WORK ITEM: Transcribe exactly each line of the entries, from the opening line to the line with "0 else False", with both of those lines included.

Items listed in a dataset:
******
-- pv_equiv track=rewrite | github.com/bhattagoutham/competetive-programming | rep-char.py | isalt
-- ===== SOURCE A (Python) =====
-- def isalt(s):
--     i = 2; n = len(s); isalt = True
--     patt = s[0:2]
--
--     if n == 1:
--         return False
--
--     odd = True if not n % 2 == 0 else False
--     n = n-1 if odd else n
--
--     while i < n:
--         if not s[i:i+2] == patt:
--             isalt = False; break
--         i += 2
--     isalt = False if isalt and odd and s[-1] != s[0] else isalt
--     return isalt
-- ===== SOURCE B (Python) =====
-- def isalt(s):
--     n = len(s)
--     if n == 1:
--         return False
--     expected = s[0:2] * (n // 2) + (s[0] if n % 2 else '')
--     return s == expected
-- ===== Notes on version B (the rewrite author's own statement) =====
-- stated objective: simpler
-- what changed: Instead of stepping an index by two and comparing each 2-char slice against the pattern (with a separate last-char check for odd length), B constructs the full expected string patt*(n//2) plus an odd tail s[0] and does a single equality comparison.
import Mathlib
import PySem

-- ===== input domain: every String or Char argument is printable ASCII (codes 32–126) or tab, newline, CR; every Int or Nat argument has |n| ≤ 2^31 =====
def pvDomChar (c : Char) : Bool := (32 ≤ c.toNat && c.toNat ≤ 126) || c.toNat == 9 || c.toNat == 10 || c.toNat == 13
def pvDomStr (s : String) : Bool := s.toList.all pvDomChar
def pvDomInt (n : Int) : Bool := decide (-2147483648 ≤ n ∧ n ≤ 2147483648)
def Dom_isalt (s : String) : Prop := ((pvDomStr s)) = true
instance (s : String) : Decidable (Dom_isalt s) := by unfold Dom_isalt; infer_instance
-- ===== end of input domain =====

-- B builds the whole expected alternating string and compares once, instead of A's
-- index-stepping slice-by-slice scan with a separate odd-tail check (objective: simpler).


-- ===== PORT A =====
-- the 'while i < n' loop; s[i:i+2] ported as (s.drop i).take 2, exact by PySem.List.slice_natCast_add
def isaltLoop (s patt : List Char) (i n : Nat) : Bool :=
  if i < n then
    if ¬ ((s.drop i).take 2 = patt) then false
    else isaltLoop s patt (i + 2) n
  else true
termination_by n - i

def isalt (s : String) : Bool :=
  let l := s.toList
  let n := l.length
  let patt := l.take 2        -- s[0:2], exact by PySem.List.slice_to_natCast
  if n = 1 then false
  else
    let odd : Bool := if ¬ (n % 2 = 0) then true else false
    let n1 := if odd then n - 1 else n
    let r := isaltLoop l patt 2 n1
    -- 'False if isalt and odd and s[-1] != s[0] else isalt'; s[-1]/s[0] via PySem.List.pyGetD,
    -- only inspected when odd (hence l nonempty), exactly as Python's short-circuit 'and'
    if r && odd && !(PySem.List.pyGetD l (-1) ' ' == PySem.List.pyGetD l 0 ' ') then false else r

-- ===== PORT B =====
def isalt_alt (s : String) : Bool :=
  let l := s.toList
  let n := l.length
  if n = 1 then false
  else
    let patt := l.take 2      -- s[0:2], exact by PySem.List.slice_to_natCast
    -- patt * (n // 2) + (s[0] if n % 2 else ''); s[0] only taken when n is odd (l nonempty)
    let expected := (List.replicate (n / 2) patt).flatten ++
      (if n % 2 ≠ 0 then [l.getD 0 ' '] else [])
    decide (l = expected)

-- ===== PRECONDITION & SPEC =====
def Spec_isalt (s : String) (out : Bool) : Prop := out = isalt_alt s
instance (s : String) (out : Bool) : Decidable (Spec_isalt s out) := by unfold Spec_isalt; infer_instance

-- ===== CLAIM (what is proved, stated in full; the proofs are below) =====
def Claim_equal_isalt : Prop := ∀ (s : String), Dom_isalt s → Spec_isalt s (isalt s)

-- ===== LEMMAS AND PROOFS =====

-- common reference predicate: the tail r alternately continues the two-char pattern a, b
def altB (a b : Char) : List Char → Bool
  | [] => true
  | [x] => x == a
  | x :: y :: t => x == a && y == b && altB a b t

-- the even number of tail characters A's while loop scans (the tail is the string minus its first two chars)
def evenLen (r : List Char) : Nat := if r.length % 2 = 1 then r.length - 1 else r.length

theorem loopShift (x y : Char) (r patt : List Char) (i n : Nat) :
    isaltLoop (x :: y :: r) patt (i + 2) (n + 2) = isaltLoop r patt i n := by
  fun_induction isaltLoop r patt i n with
  | case1 i hlt hne =>
    rw [isaltLoop]
    simp [show i + 2 = i + 1 + 1 from rfl, List.drop_succ_cons, hne]
    omega
  | case2 i hlt hne ih =>
    rw [isaltLoop]
    simp only [show i + 2 = i + 1 + 1 from rfl, List.drop_succ_cons]
    simp only [not_not] at hne
    simp [hlt, hne]
    simpa [show i + 1 + 1 + 2 = i + 2 + 2 from rfl] using ih
  | case3 i hge =>
    rw [isaltLoop]
    simp at hge ⊢; omega

theorem loop_altB (a b : Char) (r : List Char) :
    (isaltLoop r [a, b] 0 (evenLen r) &&
      (if r.length % 2 = 1 then decide (r.getLast? = some a) else true)) = altB a b r := by
  fun_induction altB a b r with
  | case1 => rw [isaltLoop]; simp [evenLen]
  | case2 x => rw [isaltLoop]; simp [evenLen, Bool.beq_eq_decide_eq]
  | case3 x y t ih =>
    have he : evenLen (x :: y :: t) = evenLen t + 2 := by
      simp [evenLen]; split_ifs <;> simp <;> omega
    have h3 : (x :: y :: t).length % 2 = t.length % 2 := by simp; omega
    rw [he, h3, isaltLoop]
    simp only [show (0:Nat) + 2 = 2 from rfl, Nat.zero_lt_succ, if_pos, List.drop_zero]
    rw [show isaltLoop (x :: y :: t) [a,b] 2 (evenLen t + 2) =
          isaltLoop t [a,b] 0 (evenLen t) from loopShift x y t [a,b] 0 (evenLen t)]
    by_cases hodd : t.length % 2 = 1
    · have ht : t ≠ [] := by intro h; subst h; simp at hodd
      rw [if_pos hodd] at ih ⊢
      have hlast : (x :: y :: t).getLast? = t.getLast? := by
        rcases t with _ | ⟨z, t'⟩
        · simp at ht
        · simp [List.getLast?_cons_cons]
      rw [hlast, ← ih]
      by_cases hx : x = a <;> by_cases hy : y = b <;> simp [hx, hy, Bool.beq_eq_decide_eq]
    · rw [if_neg hodd] at ih ⊢
      rw [← ih]
      by_cases hx : x = a <;> by_cases hy : y = b <;> simp [hx, hy, Bool.beq_eq_decide_eq]

theorem expected_altB (a b : Char) (r : List Char) :
    decide (r = (List.replicate (r.length / 2) [a, b]).flatten ++
      (if r.length % 2 ≠ 0 then [a] else [])) = altB a b r := by
  fun_induction altB a b r with
  | case1 => simp
  | case2 x => simp [Bool.beq_eq_decide_eq]
  | case3 x y t ih =>
    have h2 : (x :: y :: t).length / 2 = t.length / 2 + 1 := by simp; omega
    have h3 : (x :: y :: t).length % 2 = t.length % 2 := by simp; omega
    rw [← ih, h2, h3, List.replicate_succ, List.flatten_cons]
    simp [List.cons_append, Bool.and_assoc, Bool.beq_eq_decide_eq]

-- ===== VERDICT (by name: the statement is the Claim_ definition above) =====
theorem isalt_spec : Claim_equal_isalt := by
  intro s _
  show isalt s = isalt_alt s
  simp only [isalt, isalt_alt]
  generalize s.toList = l
  rcases l with _ | ⟨a, t⟩
  · simp [isaltLoop]
  rcases t with _ | ⟨b, r⟩
  · simp
  -- l = a :: b :: r
  have hn1 : ¬ ((a :: b :: r).length = 1) := by simp
  rw [if_neg hn1, if_neg hn1]
  have hpatt : (a :: b :: r).take 2 = [a, b] := rfl
  have hmod : (a :: b :: r).length % 2 = r.length % 2 := by simp; omega
  have hdiv : (a :: b :: r).length / 2 = r.length / 2 + 1 := by simp; omega
  have hgetD0 : (a :: b :: r).getD 0 ' ' = a := rfl
  rw [hpatt, hgetD0, hdiv, hmod, List.replicate_succ, List.flatten_cons]
  rw [show decide (a :: b :: r = ([a, b] ++ (List.replicate (r.length / 2) [a, b]).flatten) ++
        (if r.length % 2 ≠ 0 then [a] else []))
      = decide (r = (List.replicate (r.length / 2) [a, b]).flatten ++
        (if r.length % 2 ≠ 0 then [a] else [])) from by simp]
  rw [expected_altB a b r, ← loop_altB a b r]
  by_cases hodd : r.length % 2 = 1
  · have hr : r ≠ [] := by intro h; subst h; simp at hodd
    rw [if_pos hodd]
    have hcond : (if ¬ r.length % 2 = 0 then true else false) = true := by simp [hodd]
    rw [hcond]
    simp only [if_true]
    have hlen : (a :: b :: r).length - 1 = evenLen r + 2 := by
      simp [evenLen, hodd]; omega
    have hls : isaltLoop (a :: b :: r) [a, b] 2 (evenLen r + 2) =
        isaltLoop r [a, b] 0 (evenLen r) := loopShift a b r [a, b] 0 (evenLen r)
    rw [hlen, hls]
    rw [PySem.List.pyGetD_neg_one (a :: b :: r) ' ' (by simp), PySem.List.pyGetD_zero_cons]
    have hlast : (a :: b :: r).getLast (by simp) = r.getLast hr := by
      rw [List.getLast_cons (by simp : (b :: r) ≠ [])]
      exact List.getLast_cons hr
    rw [hlast, List.getLast?_eq_some_getLast hr]
    cases hL : isaltLoop r [a, b] 0 (evenLen r) <;>
      cases hg : (r.getLast hr == a) <;>
        simp_all [Bool.beq_eq_decide_eq]
  · rw [if_neg hodd]
    have heven : r.length % 2 = 0 := by omega
    have hcond : (if ¬ r.length % 2 = 0 then true else false) = false := by simp [heven]
    rw [hcond]
    have hlen : (a :: b :: r).length = evenLen r + 2 := by
      simp [evenLen, heven]
    have hls : isaltLoop (a :: b :: r) [a, b] 2 (evenLen r + 2) =
        isaltLoop r [a, b] 0 (evenLen r) := loopShift a b r [a, b] 0 (evenLen r)
    simp [hlen, hls]
-- pv_equiv track=rewrite | github.com/mini2317/baeckjoon | ucpc 2023/I.py | maxBatteryEnergy
-- ===== SOURCE A (Python) =====
-- def maxBatteryEnergy(N, K, energy):
--     max_change = 0  # 배터리 에너지 변화의 최댓값을 저장하는 변수
--
--     # 자석의 크기를 2부터 N까지 변경하면서 최댓값을 구함
--     for size in range(2, N + 1):
--         total_energy = 0  # 배터리의 총 에너지 변화량을 저장하는 변수
--
--         # 자석의 N극과 S극이 놓인 칸의 인덱스 범위를 계산
--         start = 0
--         end = N - size
--
--         # 자석을 이동하며 배터리의 에너지 변화량을 계산
--         for i in range(start, end + 1):
--             n_pole_energy = energy[i]  # N극이 놓인 칸의 에너지 상수
--             s_pole_energy = energy[i + size - 1]  # S극이 놓인 칸의 에너지 상수
--             diff_energy = (i + size - 1) - i  # N극과 S극의 번호 차이
--
--             # 배터리의 에너지 변화량 계산
--             energy_change = n_pole_energy + s_pole_energy - K * diff_energy
--             total_energy += energy_change
--
--         # 최댓값 갱신
--         max_change = max(max_change, total_energy)
--
--     return max_change
-- ===== SOURCE B (Python) =====
-- def maxBatteryEnergy(N, K, energy):
--     # Prefix sums: each size's window total is computed in O(1) from range sums.
--     pre = [0]
--     s = 0
--     for x in energy[:N]:
--         s += x
--         pre.append(s)
--     best = 0
--     for size in range(2, N + 1):
--         m = N - size + 1  # number of magnet positions for this size
--         total = pre[m] + (pre[N] - pre[size - 1]) - K * (size - 1) * m
--         if total > best:
--             best = total
--     return best
-- ===== Notes on version B (the rewrite author's own statement) =====
-- stated objective: faster
-- what changed: Replaces A's inner loop over all magnet positions by a prefix-sum array, so each size's total is computed in O(1) from two range sums plus a closed-form penalty term.
import Mathlib
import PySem

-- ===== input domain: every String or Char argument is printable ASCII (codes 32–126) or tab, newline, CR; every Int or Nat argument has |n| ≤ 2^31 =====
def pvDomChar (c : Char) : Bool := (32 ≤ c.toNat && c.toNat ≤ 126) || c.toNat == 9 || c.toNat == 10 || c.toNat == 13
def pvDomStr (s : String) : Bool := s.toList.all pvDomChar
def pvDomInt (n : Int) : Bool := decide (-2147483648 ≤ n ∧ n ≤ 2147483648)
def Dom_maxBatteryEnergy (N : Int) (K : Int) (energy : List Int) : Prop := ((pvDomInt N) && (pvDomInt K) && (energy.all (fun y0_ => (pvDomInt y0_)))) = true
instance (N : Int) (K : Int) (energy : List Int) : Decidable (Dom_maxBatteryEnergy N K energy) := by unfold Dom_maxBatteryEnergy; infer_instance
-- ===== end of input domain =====

-- B replaces A's quadratic scan over all magnet positions by prefix sums: each
-- size's total is two range sums plus a closed-form penalty, computed in O(N) total.

-- ===== PORT A =====
def maxBatteryEnergy (N : Int) (K : Int) (energy : List Int) : Int :=
  (PySem.List.pyRange 2 (N + 1) 1).foldl
    (fun max_change size =>
      let total_energy :=
        (PySem.List.pyRange 0 ((N - size) + 1) 1).foldl
          (fun t i =>
            let n_pole_energy := PySem.List.pyGetD energy i 0
            let s_pole_energy := PySem.List.pyGetD energy (i + size - 1) 0
            let diff_energy := (i + size - 1) - i
            t + (n_pole_energy + s_pole_energy - K * diff_energy)) 0
      max max_change total_energy) 0

-- ===== PORT B =====
def maxBatteryEnergy_alt (N : Int) (K : Int) (energy : List Int) : Int :=
  let ps := (PySem.List.slice energy none (some N)).foldl
      (fun (a : List Int × Int) x => (a.1 ++ [a.2 + x], a.2 + x)) ([0], 0)
  let pre := ps.1
  (PySem.List.pyRange 2 (N + 1) 1).foldl
    (fun best size =>
      let m := N - size + 1
      let total := PySem.List.pyGetD pre m 0
          + (PySem.List.pyGetD pre N 0 - PySem.List.pyGetD pre (size - 1) 0)
          - K * (size - 1) * m
      if total > best then total else best) 0

-- ===== PRECONDITION & SPEC =====
-- A raises IndexError exactly when N ≥ 2 and energy has fewer than N elements.
def Pre_maxBatteryEnergy (N : Int) (K : Int) (energy : List Int) : Prop :=
  N ≤ 1 ∨ N ≤ (energy.length : Int)
instance (N : Int) (K : Int) (energy : List Int) : Decidable (Pre_maxBatteryEnergy N K energy) := by unfold Pre_maxBatteryEnergy; infer_instance
def pvWitness_maxBatteryEnergy : Int × Int × List Int := (3, 1, [1, 2, 3])

def Spec_maxBatteryEnergy (N : Int) (K : Int) (energy : List Int) (out : Int) : Prop := out = maxBatteryEnergy_alt N K energy
instance (N : Int) (K : Int) (energy : List Int) (out : Int) : Decidable (Spec_maxBatteryEnergy N K energy out) := by unfold Spec_maxBatteryEnergy; infer_instance

-- ===== CLAIM (what is proved, stated in full; the proofs are below) =====
def Claim_equal_maxBatteryEnergy : Prop := ∀ (N : Int) (K : Int) (energy : List Int), Dom_maxBatteryEnergy N K energy → Pre_maxBatteryEnergy N K energy → Spec_maxBatteryEnergy N K energy (maxBatteryEnergy N K energy)

-- ===== LEMMAS AND PROOFS =====

-- the prefix-building fold of B, characterised
theorem presum_fold (e : List Int) (acc : List Int) (s : Int) :
    (e.foldl (fun (a : List Int × Int) x => (a.1 ++ [a.2 + x], a.2 + x)) (acc, s)).1
      = acc ++ (List.range e.length).map (fun j => s + (e.take (j + 1)).sum) := by
  induction e generalizing acc s with
  | nil => simp
  | cons x rest ih =>
      simp only [List.foldl_cons, List.length_cons, List.range_succ_eq_map, List.map_cons,
        List.map_map]
      rw [ih]
      simp [List.append_assoc, Function.comp, add_assoc]

theorem pre_eq (e : List Int) :
    (e.foldl (fun (a : List Int × Int) x => (a.1 ++ [a.2 + x], a.2 + x)) (([0] : List Int), (0 : Int))).1
      = (List.range (e.length + 1)).map (fun j => (e.take j).sum) := by
  rw [presum_fold]
  rw [List.range_succ_eq_map, List.map_cons, List.map_map]
  simp [Function.comp]

-- A's inner loop as prefix sums
theorem innerSum (L : List Int) (K s : Int) (hs : 2 ≤ s) (m : Nat)
    (hm : (m : Int) + s - 1 ≤ (L.length : Int)) :
    (PySem.List.pyRange 0 (m : Int) 1).foldl
      (fun t i =>
        let n_pole_energy := PySem.List.pyGetD L i 0
        let s_pole_energy := PySem.List.pyGetD L (i + s - 1) 0
        let diff_energy := (i + s - 1) - i
        t + (n_pole_energy + s_pole_energy - K * diff_energy)) 0
      = (L.take m).sum + ((L.take (m + (s - 1).toNat)).sum - (L.take (s - 1).toNat).sum)
        - K * (s - 1) * m := by
  induction m with
  | zero => simp [PySem.List.pyRange_one_eq_nil]
  | succ n ih =>
      have hm' : (n : Int) + s - 1 ≤ (L.length : Int) := by push_cast at hm ⊢; omega
      have hrange : PySem.List.pyRange 0 ((n : Int) + 1) 1
          = PySem.List.pyRange 0 (n : Int) 1 ++ [(n : Int)] :=
        PySem.List.pyRange_one_succ_right (by positivity)
      have hn1 : n < L.length := by omega
      have hn2 : n + (s - 1).toNat < L.length := by omega
      have hidx : (n : Int) + s - 1 = ((n + (s - 1).toNat : Nat) : Int) := by
        push_cast; omega
      push_cast
      rw [hrange, List.foldl_append, ih hm']
      simp only [List.foldl_cons, List.foldl_nil]
      rw [hidx, PySem.List.pyGetD_natCast, PySem.List.pyGetD_natCast,
        List.getD_eq_getElem _ _ hn1, List.getD_eq_getElem _ _ hn2,
        List.sum_take_succ _ _ hn1]
      have : n + (s - 1).toNat + 1 = (n + 1) + (s - 1).toNat := by omega
      rw [show (n + 1) + (s - 1).toNat = (n + (s - 1).toNat) + 1 by omega,
        List.sum_take_succ _ _ hn2]
      push_cast
      rw [Int.toNat_of_nonneg (show (0:Int) ≤ s - 1 by omega)]
      ring

-- A's inner loop with an Int bound
theorem innerSum' (L : List Int) (K s : Int) (hs : 2 ≤ s) (mI : Int) (h0 : 0 ≤ mI)
    (hm : mI + s - 1 ≤ (L.length : Int)) :
    (PySem.List.pyRange 0 mI 1).foldl
      (fun t i =>
        let n_pole_energy := PySem.List.pyGetD L i 0
        let s_pole_energy := PySem.List.pyGetD L (i + s - 1) 0
        let diff_energy := (i + s - 1) - i
        t + (n_pole_energy + s_pole_energy - K * diff_energy)) 0
      = (L.take mI.toNat).sum + ((L.take (mI.toNat + (s - 1).toNat)).sum - (L.take (s - 1).toNat).sum)
        - K * (s - 1) * mI := by
  have h := innerSum L K s hs mI.toNat (by omega)
  rw [show ((mI.toNat : Nat) : Int) = mI from by omega] at h
  exact h

-- B's prefix list lookups
theorem pre_getD (L : List Int) (N : Int) (hN0 : 0 ≤ N) (hlen : N ≤ (L.length : Int))
    (j : Int) (hj0 : 0 ≤ j) (hj : j ≤ N) :
    PySem.List.pyGetD
      ((PySem.List.slice L none (some N)).foldl
        (fun (a : List Int × Int) x => (a.1 ++ [a.2 + x], a.2 + x)) (([0] : List Int), (0 : Int))).1
      j 0 = (L.take j.toNat).sum := by
  rw [PySem.List.slice_to L hN0, pre_eq]
  have hlen' : (List.take N.toNat L).length = N.toNat := by
    rw [List.length_take]; omega
  have hj' : j = ((j.toNat : Nat) : Int) := by omega
  rw [hj', PySem.List.pyGetD_natCast]
  rw [hlen', PySem.List.getD_map_range _ _ _ _ (by omega)]
  rw [List.take_take]
  have hmin : min j.toNat N.toNat = j.toNat := by omega
  simp only [hmin, Int.toNat_natCast]

-- ===== VERDICT (by name: the statement is the Claim_ definition above) =====
theorem maxBatteryEnergy_spec : Claim_equal_maxBatteryEnergy := by
  intro N K L _ hpre
  unfold Spec_maxBatteryEnergy maxBatteryEnergy maxBatteryEnergy_alt
  by_cases hN : N + 1 ≤ 2
  · rw [PySem.List.pyRange_one_eq_nil hN]
    simp
  · have h2 : 2 ≤ N := by omega
    have hlen : N ≤ (L.length : Int) := by
      rcases hpre with h | h
      · omega
      · exact h
    simp only []
    apply PySem.List.foldl_congr_mem'
    intro s hs acc
    have hsr := (PySem.List.mem_pyRange_one).1 hs
    have hs2 : 2 ≤ s := hsr.1
    have hsN : s ≤ N := by omega
    rw [innerSum' L K s hs2 (N - s + 1) (by omega) (by omega)]
    rw [pre_getD L N (by omega) hlen (N - s + 1) (by omega) (by omega),
        pre_getD L N (by omega) hlen N (by omega) (by omega),
        pre_getD L N (by omega) hlen (s - 1) (by omega) (by omega)]
    rw [show (N - s + 1).toNat + (s - 1).toNat = N.toNat from by omega]
    rw [max_def]
    split_ifs <;> omega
******
EXPECTED ANSWER:
-- pv_equiv track=rewrite | github.com/bhattagoutham/competetive-programming | rep-char.py | isalt
-- ===== SOURCE A (Python) =====
-- def isalt(s):
--     i = 2; n = len(s); isalt = True
--     patt = s[0:2]
--
--     if n == 1:
--         return False
--
--     odd = True if not n % 2 == 0 else False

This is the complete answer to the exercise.